= Beginning of Section =

-- pv_equiv track=rewrite | github.com/yheihei/spotify-uploader | scripts/validate_metadata.py | _is_valid_kebab_case
-- ===== SOURCE A (Python) =====
-- def _is_valid_kebab_case(text: str) -> bool:
--     """Check if text is valid kebab-case"""
--     if not text:
--         return False
--
--     # Should only contain lowercase letters, numbers, and hyphens
--     if not all(c.islower() or c.isdigit() or c == '-' for c in text):
--         return False
--
--     # Shouldn't start or end with hyphen
--     if text.startswith('-') or text.endswith('-'):
--         return False
--
--     # No consecutive hyphens
--     if '--' in text:
--         return False
--
--     return True
-- ===== SOURCE B (Python) =====
-- def _is_valid_kebab_case(text: str) -> bool:
--     """Single pass: track the previous character; a virtual leading '-' rejects
--     a hyphen at position 0, and the final check rejects a trailing hyphen."""
--     prev = '-'
--     for c in text:
--         if not (c.islower() or c.isdigit() or c == '-'):
--             return False
--         if c == '-' and prev == '-':
--             return False
--         prev = c
--     return prev != '-'
-- ===== Notes on version B (the rewrite author's own statement) =====
-- stated objective: alternative
-- what changed: Replaced A's four separate scans (all(), startswith/endswith, '--' substring search) by one left-to-right pass tracking the previous character, with a sentinel previous '-' handling both the empty string and a leading hyphen and the final previous-character check handling a trailing hyphen.
import Mathlib
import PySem

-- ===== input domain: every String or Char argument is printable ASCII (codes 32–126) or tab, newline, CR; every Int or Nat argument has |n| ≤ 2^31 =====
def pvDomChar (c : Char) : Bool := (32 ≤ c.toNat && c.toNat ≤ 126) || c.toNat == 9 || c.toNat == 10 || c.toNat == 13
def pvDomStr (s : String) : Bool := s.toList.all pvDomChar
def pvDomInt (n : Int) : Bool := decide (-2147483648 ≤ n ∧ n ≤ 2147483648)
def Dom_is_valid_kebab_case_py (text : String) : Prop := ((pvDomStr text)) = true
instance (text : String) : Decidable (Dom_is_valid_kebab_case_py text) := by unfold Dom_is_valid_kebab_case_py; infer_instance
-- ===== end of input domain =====

-- B replaces A's four separate scans by one pass over the characters tracking the previous one (objective: alternative).


-- ===== PORT A =====
-- the per-character test 'c.islower() or c.isdigit() or c == "-"' (shared by both Pythons)
def kebabOk (c : Char) : Bool := PySem.Chars.islower c || PySem.Chars.isdigit c || c == '-'

def is_valid_kebab_case_py (text : String) : Bool :=
  if text = "" then false
  else if !(text.toList.all kebabOk) then false
  else if PySem.Str.startswith text "-" || PySem.Str.endswith text "-" then false
  else if PySem.Str.isIn "--" text then false
  else true

-- ===== PORT B =====
-- the for-loop of Source B: previous character as the accumulator
def kebabLoop (prev : Char) (cs : List Char) : Bool :=
  match cs with
  | [] => prev != '-'
  | c :: rest =>
    if !kebabOk c then false
    else if c == '-' && prev == '-' then false
    else kebabLoop c rest

def is_valid_kebab_case_py_alt (text : String) : Bool :=
  kebabLoop '-' text.toList

-- ===== PRECONDITION & SPEC =====
def Spec_is_valid_kebab_case_py (text : String) (out : Bool) : Prop := out = is_valid_kebab_case_py_alt text
instance (text : String) (out : Bool) : Decidable (Spec_is_valid_kebab_case_py text out) := by unfold Spec_is_valid_kebab_case_py; infer_instance

-- ===== CLAIM (what is proved, stated in full; the proofs are below) =====
def Claim_equal_is_valid_kebab_case_py : Prop := ∀ (text : String), Dom_is_valid_kebab_case_py text → Spec_is_valid_kebab_case_py text (is_valid_kebab_case_py text)

-- ===== LEMMAS AND PROOFS =====

-- '--' is an infix of a cons iff it starts there or is an infix of the tail
lemma dd_cons (a : Char) (l : List Char) :
    (['-', '-'] <:+: a :: l) ↔ ((a = '-' ∧ ∃ b l', l = b :: l' ∧ b = '-') ∨ ['-', '-'] <:+: l) := by
  rw [List.infix_cons_iff]
  constructor
  · rintro (h | h)
    · left
      cases l with
      | nil => rcases h with ⟨t, ht⟩; simp at ht
      | cons b l' =>
        rcases h with ⟨t, ht⟩
        simp only [List.cons_append, List.cons.injEq] at ht
        exact ⟨ht.1.symm, b, l', rfl, ht.2.1.symm⟩
    · right; exact h
  · rintro (⟨ha, b, l', hl, hb⟩ | h)
    · left; subst hl ha hb; exact ⟨l', rfl⟩
    · right; exact h

lemma dd_cons_ne (a : Char) (c : Char) (l : List Char) (h : ¬ (c = '-' ∧ a = '-')) :
    decide (['-', '-'] <:+: a :: c :: l) = decide (['-', '-'] <:+: c :: l) := by
  simp only [decide_eq_decide, dd_cons (a := a)]
  constructor
  · rintro (⟨hp, b, l', hl, hb⟩ | hr)
    · rw [List.cons_eq_cons] at hl
      exact absurd ⟨hl.1.trans hb, hp⟩ h
    · exact hr
  · exact Or.inr

-- characterisation of B's loop in A's terms
lemma kebabLoop_eq (cs : List Char) : ∀ (prev : Char),
    kebabLoop prev cs =
      (cs.all kebabOk && !decide (['-', '-'] <:+: prev :: cs)
        && !((prev :: cs).getLast (by simp) == '-')) := by
  induction cs with
  | nil =>
    intro prev
    have hdd : decide (['-', '-'] <:+: [prev]) = false := by
      rw [decide_eq_false_iff_not]
      rintro ⟨s, t, hst⟩
      have := congrArg List.length hst
      simp at this
      omega
    simp [kebabLoop, hdd, List.getLast, bne]
  | cons c rest ih =>
    intro prev
    simp only [kebabLoop]
    by_cases hok : kebabOk c
    · by_cases hcp : c = '-' ∧ prev = '-'
      · obtain ⟨hc, hp⟩ := hcp
        subst hc hp
        have hddt : decide (['-', '-'] <:+: '-' :: '-' :: rest) = true := by
          rw [decide_eq_true_iff]
          exact ⟨[], rest, rfl⟩
        simp [hddt]
      · have hguard : (c == '-' && prev == '-') = false := by
          rcases not_and_or.mp hcp with h | h <;> simp [h]
        have hlast : ('-' :: c :: rest).getLast (by simp) = (c :: rest).getLast (by simp) := by
          simp [List.getLast]
        simp only [hok, Bool.not_true, if_false, Bool.false_eq_true, hguard]
        rw [ih c, dd_cons_ne prev c rest hcp]
        have hlast2 : (prev :: c :: rest).getLast (by simp) = (c :: rest).getLast (by simp) := by
          simp [List.getLast]
        rw [hlast2]
        simp [hok]
    · simp [hok]

lemma startswith_char (c : Char) (rest : List Char) :
    PySem.Chars.startswith (c :: rest) ['-'] = (c == '-') := by
  by_cases h : c = '-'
  · subst h
    rw [show (('-' : Char) == '-') = true from rfl, PySem.Chars.startswith_iff]
    exact ⟨rest, rfl⟩
  · rw [show (c == '-') = false by simp [h], Bool.eq_false_iff, Ne, PySem.Chars.startswith_iff]
    rintro ⟨t, ht⟩
    simp only [List.cons_append, List.cons.injEq] at ht
    exact h ht.1.symm

lemma endswith_last (cs : List Char) (h : cs ≠ []) :
    PySem.Chars.endswith cs ['-'] = (cs.getLast h == '-') := by
  by_cases hl : cs.getLast h = '-'
  · rw [show (cs.getLast h == '-') = true by simp [hl], PySem.Chars.endswith_iff]
    refine ⟨cs.dropLast, ?_⟩
    rw [← hl]
    exact List.dropLast_append_getLast h
  · rw [show (cs.getLast h == '-') = false by simp [hl], Bool.eq_false_iff, Ne,
      PySem.Chars.endswith_iff]
    rintro ⟨t, ht⟩
    apply hl
    subst ht
    rw [List.getLast_append_of_ne_nil _ (by simp)]
    rfl

theorem is_valid_kebab_case_py_eq (text : String) :
    is_valid_kebab_case_py text = is_valid_kebab_case_py_alt text := by
  unfold is_valid_kebab_case_py is_valid_kebab_case_py_alt
  rw [kebabLoop_eq]
  have hempty : (text = "") ↔ (text.toList = []) := by
    constructor
    · intro h; simp [h]
    · intro h; exact String.ext (by simpa using h)
  cases hcs : text.toList with
  | nil =>
    rw [if_pos (hempty.mpr hcs)]
    simp [List.getLast]
  | cons c rest =>
    rw [if_neg (fun h => by simp [hempty.mp h] at hcs)]
    have hsw : PySem.Str.startswith text "-" = (c == '-') := by
      rw [PySem.Str.startswith_eq]
      simp only [hcs]
      exact startswith_char c rest
    have hew : PySem.Str.endswith text "-" = ((c :: rest).getLast (by simp) == '-') := by
      rw [PySem.Str.endswith_eq]
      simp only [hcs]
      exact endswith_last _ (by simp)
    have hin : PySem.Str.isIn "--" text = decide (['-', '-'] <:+: c :: rest) := by
      by_cases hi : ['-', '-'] <:+: c :: rest
      · rw [decide_eq_true hi, PySem.Str.isIn_iff_infix]
        show "--".toList <:+: text.toList
        rw [hcs]
        exact hi
      · rw [decide_eq_false hi, Bool.eq_false_iff, Ne, PySem.Str.isIn_iff_infix]
        intro hif
        apply hi
        rw [hcs] at hif
        exact hif
    have hlast : ('-' :: c :: rest).getLast (by simp) = (c :: rest).getLast (by simp) := by
      simp [List.getLast]
    have hdd : decide (['-', '-'] <:+: '-' :: c :: rest)
        = ((c == '-') || decide (['-', '-'] <:+: c :: rest)) := by
      by_cases h : c = '-'
      · subst h
        rw [show (('-' : Char) == '-') = true from rfl, Bool.true_or, decide_eq_true_iff]
        exact ⟨[], rest, rfl⟩
      · rw [show (c == '-') = false by simp [h], Bool.false_or]
        exact dd_cons_ne '-' c rest (fun hc => h hc.1)
    rw [hsw, hew, hin, hdd, hlast]
    cases hall : (c :: rest).all kebabOk <;>
      cases hc : (c == '-') <;>
        cases hinf : decide (['-', '-'] <:+: c :: rest) <;>
          cases hl : ((c :: rest).getLast (by simp) == '-') <;> simp

-- ===== VERDICT (by name: the statement is the Claim_ definition above) =====
theorem is_valid_kebab_case_py_spec : Claim_equal_is_valid_kebab_case_py := by
  intro text _
  unfold Spec_is_valid_kebab_case_py
  exact is_valid_kebab_case_py_eq text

= End of Section =

▸ What you are asked to do
Please transcribe exactly the lines above from the line that has "def Dom_is_valid_kebab_case_py (text" up to and including the line that has "-- ===== end of"; no other line belongs in the answer.

▸ Output for this exercise
def Dom_is_valid_kebab_case_py (text : String) : Prop := ((pvDomStr text)) = true
instance (text : String) : Decidable (Dom_is_valid_kebab_case_py text) := by unfold Dom_is_valid_kebab_case_py; infer_instance
-- ===== end of input domain =====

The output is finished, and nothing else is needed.